lemma inner_inv (K i : Nat) (dp : List (List Int)) (old : List Int)
    (hlen : i + 1 < dp.length) (hold : old.length = K + 1)
    (hrow : dp.getD i [] = old) (hz : dp.getD (i+1) [] = List.replicate (K+1) 0) :
    ∀ j, j ≤ K + 1 →
      (List.range j).foldl (cbsInnerL (K : Int) i) dp = dp.set (i+1) (prow old K j) := by
  intro j hj
  induction j with
  | zero =>
    simp only [List.range_zero, List.foldl_nil, prow, Nat.zero_min, Nat.sub_zero,
      List.take_zero]
    have hrow0 : (0:Int) :: ([] ++ List.replicate K (0:Int)) = List.replicate (K+1) 0 := by
      simp [List.replicate_succ]
    rw [List.sum_nil, hrow0, ← hz, List.getD_eq_getElem?_getD, List.getElem?_eq_getElem hlen]
    simp [List.set_getElem_self]
  | succ j ihj =>
    have hjK : j ≤ K := by omega
    have hjlt : j < old.length := by omega
    rw [List.range_succ, List.foldl_append, List.foldl_cons, List.foldl_nil, ihj (by omega)]
    set oj := old.getD j 0 with hoj
    set v0 := (old.take j).sum + oj with hv0
    set tl := old.take (min j K) ++ List.replicate (K - min j K) (0:Int) with htl
    have hgrow : (dp.set (i+1) (prow old K j)).getD i [] = old := by
      rw [getD_set_ne _ _ _ _ _ (by omega), hrow]
    have hgself : (dp.set (i+1) (prow old K j)).getD (i+1) [] = prow old K j :=
      getD_set_self _ _ _ _ hlen
    have hstep1 : pySet2L (dp.set (i+1) (prow old K j)) (i+1) 0
          (pyGet2L (dp.set (i+1) (prow old K j)) (i+1) 0
            + pyGet2L (dp.set (i+1) (prow old K j)) i j)
        = dp.set (i+1) (v0 :: tl) := by
      unfold pySet2L pyGet2L
      rw [hgself, hgrow, List.set_set]
      all_goals simp [prow, htl, hv0, hoj]
    have hlen1 : i + 1 < (dp.set (i+1) (v0 :: tl)).length := by simp [hlen]
    have hgrow1 : (dp.set (i+1) (v0 :: tl)).getD i [] = old := by
      rw [getD_set_ne _ _ _ _ _ (by omega), hrow]
    have hgself1 : (dp.set (i+1) (v0 :: tl)).getD (i+1) [] = v0 :: tl :=
      getD_set_self _ _ _ _ hlen
    simp only [cbsInnerL, hstep1]
    by_cases hcase : (j : Int) < (K : Int)
    · have hjKlt : j < K := by exact_mod_cast hcase
      rw [if_pos hcase]
      have hmin : min j K = j := by omega
      have htkl : (old.take j).length = j := by rw [List.length_take]; omega
      have hget0 : tl.getD j 0 = 0 := by
        rw [htl, hmin, List.getD_eq_getElem?_getD, List.getElem?_append_right (by omega)]
        rw [htkl, Nat.sub_self]
        have hrep : K - j = (K - j - 1) + 1 := by omega
        rw [hrep, List.replicate_succ]
        simp
      have hgj1 : pyGet2L (dp.set (i+1) (v0 :: tl)) (i+1) (j+1) = 0 := by
        unfold pyGet2L
        rw [hgself1]
        simpa using hget0
      have hgij : pyGet2L (dp.set (i+1) (v0 :: tl)) i j = oj := by
        unfold pyGet2L
        rw [hgrow1, hoj]
      have hrowEq : (v0 :: tl).set (j+1) oj = prow old K (j+1) := by
        have hsetc : (v0 :: tl).set (j+1) oj = v0 :: tl.set j oj := by simp
        rw [hsetc, prow]
        have hmin1 : min (j+1) K = j + 1 := by omega
        rw [hmin1]
        have hhead : v0 = (old.take (j+1)).sum := by
          rw [take_sum_succ old j hjlt, ← hoj, ← hv0]
        have htail : tl.set j oj = old.take (j+1) ++ List.replicate (K - (j+1)) 0 := by
          rw [htl, hmin, List.set_append_right _ _ (by omega), htkl, Nat.sub_self]
          have hrep : (K - j) = (K - (j+1)) + 1 := by omega
          rw [hrep, List.replicate_succ, take_succ_getD old j hjlt, ← hoj]
          simp
        rw [hhead, htail]
      rw [hgj1, hgij]
      unfold pySet2L
      rw [hgself1, List.set_set, zero_add, hrowEq]
    · have hjK' : j = K := by
        have : ¬ (j < K) := fun h => hcase (by exact_mod_cast h)
        omega
      rw [if_neg hcase]
      congr 1
      subst hjK'
      rw [prow, htl]
      have hmin : min j j = j := by omega
      have hmin1 : min (j+1) j = j := by omega
      rw [hmin, hmin1, take_sum_succ old j hjlt, ← hoj, ← hv0]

WHAT TO WORK ON ▸
Within the material above, extract exactly the lines that start at the line containing "(v0 :: tl) := by" and stop after the line containing "have hmin : min j K = j := by omega", and only those.

REPLY TO THE EXERCISE ▸
        = dp.set (i+1) (v0 :: tl) := by
      unfold pySet2L pyGet2L
      rw [hgself, hgrow, List.set_set]
      all_goals simp [prow, htl, hv0, hoj]
    have hlen1 : i + 1 < (dp.set (i+1) (v0 :: tl)).length := by simp [hlen]
    have hgrow1 : (dp.set (i+1) (v0 :: tl)).getD i [] = old := by
      rw [getD_set_ne _ _ _ _ _ (by omega), hrow]
    have hgself1 : (dp.set (i+1) (v0 :: tl)).getD (i+1) [] = v0 :: tl :=
      getD_set_self _ _ _ _ hlen
    simp only [cbsInnerL, hstep1]
    by_cases hcase : (j : Int) < (K : Int)
    · have hjKlt : j < K := by exact_mod_cast hcase
      rw [if_pos hcase]
      have hmin : min j K = j := by omega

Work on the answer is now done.